Music
Lady Gaga Gets Personal on New Single “Perfect Illusion”
The lyrics to Lady Gaga’s “Perfect Illusion” suggest the song is more personal than just your boilerplate breakup anthem.
Even before a release date was announced for Lady Gaga’s new single, “Perfect Illusion,” Mother Monster’s minions were plotting to assure the song’s success, launching an ill-conceived GoFundMe campaign and creating fake Twitter accounts to construct the illusion that soccer moms are breathlessly awaiting Gaga’s new music. “Radio hosts hate homosexuals and stan twitters, it’s a fact,” one not-incorrect, if overzealous, fan posted on a message board (yes, those things still exist).

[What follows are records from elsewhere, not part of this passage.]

-- pv_equiv track=rewrite | github.com/pcf1040-1/PAT | src/parse.py | rhymes
-- ===== SOURCE A (Python) =====
-- rhyme_requirement = 2
--
-- def rhymes(parts_one : list, parts_two: list):
--     first_len = len(parts_one)
--     second_len = len(parts_two)
--     first_parts = parts_one.copy()
--     second_parts = parts_two.copy()
--     first_parts.reverse(), second_parts.reverse()
--
--     rhyme_count = 0
--
--     for i in range(min(first_len, second_len)):
--         if(first_parts[i] == second_parts[i]):
--             rhyme_count += 1
--         else:
--             break
--
--     if(rhyme_count >= rhyme_requirement):
--         return True
--     return False
-- ===== SOURCE B (Python) =====
-- def rhymes(parts_one: list, parts_two: list):
--     return (len(parts_one) >= 2 and len(parts_two) >= 2
--             and parts_one[-1] == parts_two[-1]
--             and parts_one[-2] == parts_two[-2])
-- ===== Notes on version B (the rewrite author's own statement) =====
-- stated objective: simpler
-- what changed: Replaced the copy/reverse/counting loop with a single closed-form boolean: the loop breaks on the first mismatch from the end, so the count reaches 2 exactly when both lists have length >= 2 and their last two elements match.
import Mathlib
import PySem

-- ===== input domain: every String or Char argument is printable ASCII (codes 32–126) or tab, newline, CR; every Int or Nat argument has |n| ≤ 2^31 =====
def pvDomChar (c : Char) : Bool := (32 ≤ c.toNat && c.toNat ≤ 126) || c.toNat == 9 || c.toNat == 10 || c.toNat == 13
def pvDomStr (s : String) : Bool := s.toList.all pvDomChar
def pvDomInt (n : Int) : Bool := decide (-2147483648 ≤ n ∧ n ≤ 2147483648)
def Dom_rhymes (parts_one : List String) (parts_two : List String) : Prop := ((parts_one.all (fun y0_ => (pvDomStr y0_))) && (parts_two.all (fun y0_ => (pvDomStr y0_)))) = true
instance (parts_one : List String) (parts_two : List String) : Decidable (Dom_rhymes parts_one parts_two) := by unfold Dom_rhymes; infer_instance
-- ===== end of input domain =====

-- B replaces A's copy/reverse/counting loop by a closed-form boolean on the last two elements (objective: simpler).

-- ===== PORT A =====
-- the for-loop over range(min(first_len, second_len)) with its early break;
-- the `_, _ => rc` arm is the IndexError case, unreachable since every index is in range
def rhymesLoop (fp sp : List String) : List Int → Nat → Nat
  | [], rc => rc
  | i :: rest, rc =>
    match PySem.List.pyGet? fp i, PySem.List.pyGet? sp i with
    | some a, some b => if a = b then rhymesLoop fp sp rest (rc + 1) else rc
    | _, _ => rc

def rhymes (parts_one : List String) (parts_two : List String) : Bool :=
  let first_len := parts_one.length
  let second_len := parts_two.length
  let first_parts := parts_one.reverse
  let second_parts := parts_two.reverse
  let rhyme_count := rhymesLoop first_parts second_parts
      (PySem.List.pyRange 0 ((min first_len second_len : Nat) : Int) 1) 0
  if rhyme_count ≥ 2 then true else false

-- ===== PORT B =====
def rhymes_alt (parts_one : List String) (parts_two : List String) : Bool :=
  decide (2 ≤ parts_one.length) && decide (2 ≤ parts_two.length)
    && (PySem.List.pyGet? parts_one (-1) == PySem.List.pyGet? parts_two (-1))
    && (PySem.List.pyGet? parts_one (-2) == PySem.List.pyGet? parts_two (-2))

-- ===== PRECONDITION & SPEC =====
def Spec_rhymes (parts_one : List String) (parts_two : List String) (out : Bool) : Prop := out = rhymes_alt parts_one parts_two
instance (parts_one : List String) (parts_two : List String) (out : Bool) : Decidable (Spec_rhymes parts_one parts_two out) := by unfold Spec_rhymes; infer_instance

-- ===== CLAIM (what is proved, stated in full; the proofs are below) =====
def Claim_equal_rhymes : Prop := ∀ (parts_one : List String) (parts_two : List String), Dom_rhymes parts_one parts_two → Spec_rhymes parts_one parts_two (rhymes parts_one parts_two)

-- ===== LEMMAS AND PROOFS =====

-- the counter never decreases
theorem rhymesLoop_mono (fp sp : List String) (idxs : List Int) (rc : Nat) :
    rc ≤ rhymesLoop fp sp idxs rc := by
  induction idxs generalizing rc with
  | nil => simp [rhymesLoop]
  | cons i rest ih =>
    simp only [rhymesLoop]
    cases h1 : PySem.List.pyGet? fp i with
    | none => cases PySem.List.pyGet? sp i <;> simp
    | some a =>
      cases PySem.List.pyGet? sp i with
      | none => simp
      | some b =>
        by_cases hab : a = b
        · simp only [hab]
          exact le_trans (Nat.le_succ rc) (ih (rc + 1))
        · simp [hab]

theorem pyGet?_neg_one_eq_rev (l : List String) : PySem.List.pyGet? l (-1) = l.reverse[0]? := by
  rw [PySem.List.pyGet?_neg_one]
  cases l.eq_nil_or_concat with
  | inl h => subst h; simp
  | inr h => obtain ⟨ys, y, rfl⟩ := h; simp

theorem pyGet?_neg_two_eq_rev (l : List String) : PySem.List.pyGet? l (-2) = l.reverse[1]? := by
  by_cases h : 2 ≤ l.length
  · rw [PySem.List.pyGet?_neg_ofNat l 2 (by omega) h]
    rw [List.getElem?_reverse (by omega)]
    congr 1
  · have h1 : PySem.List.pyGet? l (-2) = none := by
      rw [PySem.List.pyGet?_eq_none_iff]
      simp [PySem.Raise.InRange]
      omega
    rw [h1]
    symm; rw [List.getElem?_eq_none_iff]; simp only [List.length_reverse]; omega

-- with at least two indices available, the loop result is ≥ 2 iff the first two comparisons both succeed
theorem rhymesLoop_ge_two (fp sp : List String) (m : Int) (h2 : 2 ≤ m)
    (hf : 2 ≤ fp.length) (hs : 2 ≤ sp.length) :
    (2 ≤ rhymesLoop fp sp (PySem.List.pyRange 0 m 1) 0) ↔ (fp[0]? = sp[0]? ∧ fp[1]? = sp[1]?) := by
  rw [PySem.List.pyRange_one_cons (by omega), PySem.List.pyRange_one_cons (by omega)]
  obtain ⟨a, fp', rfl⟩ : ∃ a fp', fp = a :: fp' := by
    cases fp with | nil => simp at hf | cons a t => exact ⟨a, t, rfl⟩
  obtain ⟨a', fp'', rfl⟩ : ∃ a' fp'', fp' = a' :: fp'' := by
    cases fp' with | nil => simp at hf | cons a t => exact ⟨a, t, rfl⟩
  obtain ⟨b, sp', rfl⟩ : ∃ b sp', sp = b :: sp' := by
    cases sp with | nil => simp at hs | cons a t => exact ⟨a, t, rfl⟩
  obtain ⟨b', sp'', rfl⟩ : ∃ b' sp'', sp' = b' :: sp'' := by
    cases sp' with | nil => simp at hs | cons a t => exact ⟨a, t, rfl⟩
  have e0 : (0 : Int) + 1 = ((1 : Nat) : Int) := by norm_num
  simp only [rhymesLoop, PySem.List.pyGet?_zero_cons, e0, PySem.List.pyGet?_natCast]
  simp only [List.getElem?_cons_succ, List.getElem?_cons_zero]
  by_cases hab : a = b
  · by_cases hab' : a' = b'
    · subst hab; subst hab'
      simp only [and_self, iff_true]
      exact le_trans (by norm_num) (rhymesLoop_mono _ _ _ 2)
    · simp [hab, hab']
  · simp [hab]

-- with fewer than two indices, the loop result stays below 2
theorem rhymesLoop_lt_two (fp sp : List String) (m : Int) (h2 : m < 2) :
    rhymesLoop fp sp (PySem.List.pyRange 0 m 1) 0 < 2 := by
  by_cases h1 : m ≤ 0
  · rw [PySem.List.pyRange_one_eq_nil h1]; simp [rhymesLoop]
  · have hm : m = 1 := by omega
    subst hm
    rw [PySem.List.pyRange_one_cons (by norm_num), PySem.List.pyRange_one_eq_nil (by norm_num)]
    simp only [rhymesLoop]
    cases PySem.List.pyGet? fp 0 with
    | none => cases PySem.List.pyGet? sp 0 <;> simp
    | some a =>
      cases PySem.List.pyGet? sp 0 with
      | none => simp
      | some b => by_cases hab : a = b <;> simp [hab]

-- ===== VERDICT (by name: the statement is the Claim_ definition above) =====
theorem rhymes_spec : Claim_equal_rhymes := by
  intro p1 p2 _
  unfold Spec_rhymes rhymes rhymes_alt
  simp only []
  rw [pyGet?_neg_one_eq_rev, pyGet?_neg_one_eq_rev, pyGet?_neg_two_eq_rev, pyGet?_neg_two_eq_rev]
  set R := rhymesLoop p1.reverse p2.reverse
      (PySem.List.pyRange 0 ((min p1.length p2.length : Nat) : Int) 1) 0 with hR
  by_cases h1 : 2 ≤ p1.length
  · by_cases h2 : 2 ≤ p2.length
    · have hm : (2 : Int) ≤ ((min p1.length p2.length : Nat) : Int) := by
        have : 2 ≤ min p1.length p2.length := le_min h1 h2
        exact_mod_cast this
      have hiff := rhymesLoop_ge_two p1.reverse p2.reverse _ hm (by simpa) (by simpa)
      rw [← hR] at hiff
      by_cases hc : 2 ≤ R
      · obtain ⟨e0, e1⟩ := hiff.mp hc
        rw [if_pos hc]
        simp [h1, h2, e0, e1]
      · rw [if_neg hc]
        have hne : ¬ (p1.reverse[0]? = p2.reverse[0]? ∧ p1.reverse[1]? = p2.reverse[1]?) :=
          fun hcontra => hc (hiff.mpr hcontra)
        rcases not_and_or.mp hne with hne | hne
        · simp [beq_eq_false_iff_ne.mpr hne]
        · simp [beq_eq_false_iff_ne.mpr hne]
    · have hm : ((min p1.length p2.length : Nat) : Int) < 2 := by
        have : min p1.length p2.length < 2 := lt_of_le_of_lt (min_le_right _ _) (by omega)
        exact_mod_cast this
      have hlt := rhymesLoop_lt_two p1.reverse p2.reverse _ hm
      rw [← hR] at hlt
      rw [if_neg (by omega)]
      simp [h2]
  · have hm : ((min p1.length p2.length : Nat) : Int) < 2 := by
      have : min p1.length p2.length < 2 := lt_of_le_of_lt (min_le_left _ _) (by omega)
      exact_mod_cast this
    have hlt := rhymesLoop_lt_two p1.reverse p2.reverse _ hm
    rw [← hR] at hlt
    rw [if_neg (by omega)]
    simp [h1]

Gaga’s fans had reason to be concerned. Their namesake hasn’t had a hit in three years, when “Applause,” the lead single from 2013’s Artpop, reached #4 on the Billboard Hot 100. The song was that album’s sole Top 10 hit, and the pop landscape has since shifted, with the resurgence of more urban-influenced fare and the deflation of the EDM bubble. Gaga, however, has already proven herself more than capable of transcending the dance-pop trappings that made her famous, and the stills she’s teased from the song’s music video suggested “Perfect Illusion” would be more rock-influenced than her previous efforts.
While the three-minute track features copious guitars, however, the rock influence is reflected purely through a highly polished 1980s-disco lens, an apt closing theme song to the summer of Stranger Things. Co-produced by pop nostalgist Mark Ronson, Tame Impala’s Kevin Parker, and Bloodpop (formerly Blood Diamonds), “Perfect Illusion” unexpectedly picks up where 2011’s Born This Way, specifically “The Edge of Glory,” left off, almost as if Artpop never happened. The song’s oscillating bassline, symphonic climax, and melodic modulations are distinctly ‘80s, to say nothing of Gaga’s broad, quasi-continental accent, which is one part Donna Summer and one part Britpop frontman.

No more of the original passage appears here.